# Unexpected Tortoise Owner Needs Lots of Help



## pipermarie (Feb 14, 2017)

So my landlord was over on Sunday doing some work and asked me if I would be willing to take a small tortoise. Apparently 2 were given to the adult son and he put them outside and 1 disappeared. Not sure what they were in. Anyways he didn't want the other one to go missing and they know that I have done a lot of reptile rescue so they asked me if I would take it. I have had many rescued reptiles, snakes, lizards, and a couple of red eared sliders.My Bearded Dragon Stripes passed away last summer at 11 years. I had him since he was a 6 week old hatching. But I have never had a tortoise and feel like I know less than nothing. They brought it over in a 10 gallon tank with sand...I do know this is not a good set up. I am planning on building an outdoor enclosure but would like to bring it in at night until the temps are high enough to keep it outside full time.

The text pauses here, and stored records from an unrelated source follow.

-- pv_equiv track=rewrite | github.com/linfaxin/zd_browser_app | tools/apply_zh_localization.py | encode_dart_string_body
-- ===== SOURCE A (Python) =====
-- def read_string_interpolation(body: str, start: int) -> tuple[str, int]:
--     """Read ${...} or $identifier from body starting at body[start] == '$'. Returns (segment, new_index)."""
--     if start >= len(body):
--         return ("$", start + 1)
--     if body[start] != "$":
--         return ("", start)
--     if start + 1 < len(body) and body[start + 1] == "{":
--         j = start + 2
--         depth = 1
--         while j < len(body) and depth > 0:
--             c = body[j]
--             if c == "{":
--                 depth += 1
--             elif c == "}":
--                 depth -= 1
--             j += 1
--         return (body[start:j], j)
--     j = start + 1
--     while j < len(body) and (body[j].isalnum() or body[j] == "_"):
--         j += 1
--     return (body[start:j], j)
--
-- def encode_dart_string_body(s: str, double_quote: bool) -> str:
--     out: list[str] = []
--     close = '"' if double_quote else "'"
--     i = 0
--     while i < len(s):
--         ch = s[i]
--         if ch == "\\":
--             out.append("\\\\")
--             i += 1
--         elif double_quote and ch == '"':
--             out.append('\\"')
--             i += 1
--         elif not double_quote and ch == "'":
--             out.append("\\'")
--             i += 1
--         elif ch == "\n":
--             out.append("\\n")
--             i += 1
--         elif ch == "\r":
--             out.append("\\r")
--             i += 1
--         elif ch == "\t":
--             out.append("\\t")
--             i += 1
--         elif ch == "$":
--             if i + 1 < len(s) and s[i + 1] == "{":
--                 seg, j = read_string_interpolation(s, i)
--                 out.append(seg)
--                 i = j
--             else:
--                 out.append(r"\$")
--                 i += 1
--         else:
--             out.append(ch)
--             i += 1
--     return "".join(out)
-- ===== SOURCE B (Python) =====
-- def _split_interpolations(s):
--     """Phase 1: split s into tokens (is_interp, segment); ${...} spans found by brace-depth counting."""
--     tokens = []
--     plain = []
--     i = 0
--     n = len(s)
--     while i < n:
--         if s[i] == '$' and i + 1 < n and s[i + 1] == '{':
--             if plain:
--                 tokens.append((False, ''.join(plain)))
--                 plain = []
--             depth = 1
--             j = i + 2
--             while j < n and depth > 0:
--                 if s[j] == '{':
--                     depth += 1
--                 elif s[j] == '}':
--                     depth -= 1
--                 j += 1
--             tokens.append((True, s[i:j]))
--             i = j
--         else:
--             plain.append(s[i])
--             i += 1
--     if plain:
--         tokens.append((False, ''.join(plain)))
--     return tokens
--
--
-- def _escape_plain(text, double_quote):
--     """Phase 2 helper: escape plain (non-interpolation) text."""
--     quote = '"' if double_quote else "'"
--     mapping = {'\\': '\\\\', '\n': '\\n', '\r': '\\r', '\t': '\\t', '$': '\\$', quote: '\\' + quote}
--     return ''.join(mapping.get(c, c) for c in text)
--
--
-- def encode_dart_string_body(s, double_quote):
--     return ''.join(seg if is_interp else _escape_plain(seg, double_quote)
--                    for is_interp, seg in _split_interpolations(s))
-- ===== Notes on version B (the rewrite author's own statement) =====
-- stated objective: alternative
-- what changed: Replaces A's single index-jumping loop that escapes and detects ${...} spans inline with a two-phase decomposition: first tokenize the string into plain-text and interpolation-span segments by brace-depth scanning, then escape only the plain segments via a lookup table and join.
import Mathlib
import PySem

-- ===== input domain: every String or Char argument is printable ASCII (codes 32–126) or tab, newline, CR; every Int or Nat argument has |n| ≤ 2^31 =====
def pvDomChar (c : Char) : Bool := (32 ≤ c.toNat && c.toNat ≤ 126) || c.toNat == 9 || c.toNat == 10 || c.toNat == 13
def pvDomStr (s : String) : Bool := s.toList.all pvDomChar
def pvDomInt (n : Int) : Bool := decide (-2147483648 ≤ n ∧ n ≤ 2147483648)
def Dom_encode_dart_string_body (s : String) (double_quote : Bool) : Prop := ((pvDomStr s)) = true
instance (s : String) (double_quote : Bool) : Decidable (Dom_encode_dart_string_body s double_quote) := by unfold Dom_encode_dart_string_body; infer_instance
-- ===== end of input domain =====

-- B re-implements A as a two-phase tokenize-then-escape pass (alternative decomposition, same O(n) cost); return values proved equal on all inputs.

-- ===== PORT A =====

-- the depth-counting loop of read_string_interpolation, over the chars after "${"
def scanBraceA : List Char → Nat → List Char × List Char
  | [], _ => ([], [])
  | c :: t, depth =>
    let d := if c = '{' then depth + 1 else if c = '}' then depth - 1 else depth
    if d = 0 then ([c], t)
    else
      let r := scanBraceA t d
      (c :: r.1, r.2)

-- the $identifier loop of read_string_interpolation (unreachable from the entry, ported for fidelity)
def scanIdentA : List Char → List Char × List Char
  | [] => ([], [])
  | c :: t =>
    if PySem.Chars.isalnum c || c = '_' then
      let r := scanIdentA t
      (c :: r.1, r.2)
    else ([], c :: t)

-- read_string_interpolation: input is the suffix of the string starting at index `start`
def read_string_interpolation : List Char → List Char × List Char
  | [] => (['$'], [])
  | c :: t =>
    if c ≠ '$' then ([], c :: t)
    else if t.head? = some '{' then
      let r := scanBraceA t.tail 1
      (c :: '{' :: r.1, r.2)
    else
      let r := scanIdentA t
      (c :: r.1, r.2)

lemma scanBraceA_rest_le : ∀ (l : List Char) (d : Nat), (scanBraceA l d).2.length ≤ l.length := by
  intro l
  induction l with
  | nil => intro d; simp [scanBraceA]
  | cons c t ih =>
    intro d
    simp only [scanBraceA]
    split_ifs <;> simp <;> exact Nat.le_succ_of_le (ih _)

lemma read_interp_rest_lt (t : List Char) (h : t.head? = some '{') :
    (read_string_interpolation ('$' :: t)).2.length < t.length + 1 := by
  cases t with
  | nil => simp at h
  | cons a t2 =>
    simp only [List.head?_cons, Option.some_inj] at h
    subst h
    have he : read_string_interpolation ('$' :: '{' :: t2)
        = ('$' :: '{' :: (scanBraceA t2 1).1, (scanBraceA t2 1).2) := by
      simp [read_string_interpolation]
    rw [he]
    have := scanBraceA_rest_le t2 1
    simp only [List.length_cons]
    omega

def encA (dq : Bool) : List Char → List Char
  | [] => []
  | c :: t =>
    if c = '\\' then '\\' :: '\\' :: encA dq t
    else if dq && (c = '"') then '\\' :: '"' :: encA dq t
    else if !dq && (c = '\'') then '\\' :: '\'' :: encA dq t
    else if c = '\n' then '\\' :: 'n' :: encA dq t
    else if c = '\r' then '\\' :: 'r' :: encA dq t
    else if c = '\t' then '\\' :: 't' :: encA dq t
    else if h : c = '$' then
      if h2 : t.head? = some '{' then
        let r := read_string_interpolation (c :: t)
        r.1 ++ encA dq r.2
      else '\\' :: '$' :: encA dq t
    else c :: encA dq t
termination_by l => l.length
decreasing_by
  all_goals simp only [List.length_cons]
  all_goals try omega
  subst h
  exact read_interp_rest_lt t h2

def encode_dart_string_body (s : String) (double_quote : Bool) : String :=
  String.mk (encA double_quote s.toList)

-- ===== PORT B =====

-- phase-1 depth loop (same loop as in Source B's _split_interpolations)
def scanBraceB : List Char → Nat → List Char × List Char
  | [], _ => ([], [])
  | c :: t, depth =>
    let d := if c = '{' then depth + 1 else if c = '}' then depth - 1 else depth
    if d = 0 then ([c], t)
    else
      let r := scanBraceB t d
      (c :: r.1, r.2)

-- cited by splitTok's decreasing_by: B's depth loop equals A's (identical code)
lemma scanBraceB_eq (l : List Char) (d : Nat) : scanBraceB l d = scanBraceA l d := by
  induction l generalizing d with
  | nil => simp [scanBraceA, scanBraceB]
  | cons a u ih => simp only [scanBraceA, scanBraceB]; split_ifs <;> simp [ih]

def flushPlain (plain : List Char) : List (Bool × List Char) :=
  if plain = [] then [] else [(false, plain.reverse)]

-- phase 1: tokenize into (is_interp, segment); `plain` accumulates pending plain chars (reversed)
def splitTok : List Char → List Char → List (Bool × List Char)
  | [], plain => flushPlain plain
  | c :: t, plain =>
    if h : c = '$' ∧ t.head? = some '{' then
      let r := scanBraceB t.tail 1
      flushPlain plain ++ (true, c :: '{' :: r.1) :: splitTok r.2 []
    else splitTok t (c :: plain)
termination_by l _ => l.length
decreasing_by
  all_goals simp only [scanBraceB_eq, List.length_cons]
  · have h1 := scanBraceA_rest_le t.tail 1
    have h2 : t.tail.length ≤ t.length := by cases t <;> simp
    omega
  · omega

-- phase 2: the escape table of _escape_plain, per char
def escChar (dq : Bool) (c : Char) : List Char :=
  if c = '\\' then ['\\', '\\']
  else if c = '\n' then ['\\', 'n']
  else if c = '\r' then ['\\', 'r']
  else if c = '\t' then ['\\', 't']
  else if c = '$' then ['\\', '$']
  else if c = (if dq then '"' else '\'') then ['\\', if dq then '"' else '\'']
  else [c]

def encode_dart_string_body_alt (s : String) (double_quote : Bool) : String :=
  String.mk
    (((splitTok s.toList []).map
        (fun p => if p.1 then p.2 else p.2.flatMap (escChar double_quote))).flatten)

-- ===== PRECONDITION & SPEC =====
def Spec_encode_dart_string_body (s : String) (double_quote : Bool) (out : String) : Prop := out = encode_dart_string_body_alt s double_quote
instance (s : String) (double_quote : Bool) (out : String) : Decidable (Spec_encode_dart_string_body s double_quote out) := by unfold Spec_encode_dart_string_body; infer_instance

-- ===== CLAIM (what is proved, stated in full; the proofs are below) =====
def Claim_equal_encode_dart_string_body : Prop := ∀ (s : String) (double_quote : Bool), Dom_encode_dart_string_body s double_quote → Spec_encode_dart_string_body s double_quote (encode_dart_string_body s double_quote)

-- ===== LEMMAS AND PROOFS =====

def renderTok (dq : Bool) (toks : List (Bool × List Char)) : List Char :=
  (toks.map (fun p => if p.1 then p.2 else p.2.flatMap (escChar dq))).flatten

lemma encA_nil (dq : Bool) : encA dq [] = [] := by rw [encA]

lemma renderTok_append (dq : Bool) (a b : List (Bool × List Char)) :
    renderTok dq (a ++ b) = renderTok dq a ++ renderTok dq b := by
  simp [renderTok]

lemma renderTok_cons_true (dq : Bool) (seg : List Char) (r : List (Bool × List Char)) :
    renderTok dq ((true, seg) :: r) = seg ++ renderTok dq r := by
  simp [renderTok]

lemma renderTok_flush (dq : Bool) (plain : List Char) :
    renderTok dq (flushPlain plain) = plain.reverse.flatMap (escChar dq) := by
  unfold flushPlain renderTok
  split <;> simp_all

lemma escChar_plain (dq : Bool) (c : Char) (t : List Char)
    (h : ¬(c = '$' ∧ t.head? = some '{')) :
    encA dq (c :: t) = escChar dq c ++ encA dq t := by
  rw [encA]
  by_cases h1 : c = '\\'
  · subst h1; simp [escChar]
  by_cases h2 : c = '\n'
  · subst h2; simp [escChar]
  by_cases h3 : c = '\r'
  · subst h3; simp [escChar]
  by_cases h4 : c = '\t'
  · subst h4; simp [escChar]
  by_cases h5 : c = '$'
  · subst h5
    have hh : ¬ t.head? = some '{' := fun hc => h ⟨rfl, hc⟩
    simp [escChar, hh]
  by_cases h6 : c = (if dq then '"' else '\'')
  · cases dq <;> simp_all [escChar]
  · cases dq <;> simp_all [escChar]

lemma main_lemma (dq : Bool) : ∀ (n : Nat) (l plain : List Char), l.length ≤ n →
    renderTok dq (splitTok l plain) = plain.reverse.flatMap (escChar dq) ++ encA dq l := by
  intro n
  induction n with
  | zero =>
    intro l plain hl
    have : l = [] := List.length_eq_zero_iff.mp (Nat.le_zero.mp hl)
    subst this
    simp [splitTok, encA_nil, renderTok_flush]
  | succ n ih =>
    intro l plain hl
    cases l with
    | nil => simp [splitTok, encA_nil, renderTok_flush]
    | cons c t =>
      by_cases h : c = '$' ∧ t.head? = some '{'
      · obtain ⟨hc, hh⟩ := h
        subst hc
        cases t with
        | nil => simp at hh
        | cons a t2 =>
          simp only [List.head?] at hh
          injection hh with hh; subst hh
          rw [splitTok]
          try simp only [List.tail_cons]
          have hrest : (scanBraceB t2 1).2.length ≤ n := by
            rw [scanBraceB_eq]
            have := scanBraceA_rest_le t2 1
            simp at hl
            omega
          have hA : encA dq ('$' :: '{' :: t2)
              = '$' :: '{' :: (scanBraceA t2 1).1 ++ encA dq (scanBraceA t2 1).2 := by
            rw [encA]
            simp only [read_string_interpolation]
            norm_num
            simp only [eq_false (by decide : ¬ ('$' : Char) = '\\'),
              eq_false (by decide : ¬ ('$' : Char) = '"'),
              eq_false (by decide : ¬ ('$' : Char) = '\''),
              eq_false (by decide : ¬ ('$' : Char) = '\n'),
              eq_false (by decide : ¬ ('$' : Char) = '\x0d'),
              eq_false (by decide : ¬ ('$' : Char) = '\t'),
              and_false, if_false]
          split
          next =>
            rw [hA, renderTok_append, renderTok_flush, renderTok_cons_true,
              ih _ [] hrest, scanBraceB_eq]
            simp
          next h' => simp at h'
      · rw [splitTok]
        simp only [dif_neg h]
        rw [ih t (c :: plain) (by simp at hl; omega)]
        rw [escChar_plain dq c t h]
        simp

-- ===== VERDICT (by name: the statement is the Claim_ definition above) =====
theorem encode_dart_string_body_spec : Claim_equal_encode_dart_string_body := by
  intro s dq _
  unfold Spec_encode_dart_string_body encode_dart_string_body encode_dart_string_body_alt
  rw [show encA dq s.toList = renderTok dq (splitTok s.toList []) from
    (main_lemma dq s.toList.length s.toList [] le_rfl).trans (by simp) |>.symm]
  rfl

I am posting a couple of pics. I believe its a desert tortoise ( gopherus) and would like some confirmation. I have no idea of the age but you can see its size. I have small hands. I am concerned about toxic weeds that I can't feed. Any and all advice is welcome. I want to give this little one whatever it needs to be healthy and happy.


----------



## Gillian M (Feb 14, 2017)

Hello @pipermarie and a very warm welcome to the forum.  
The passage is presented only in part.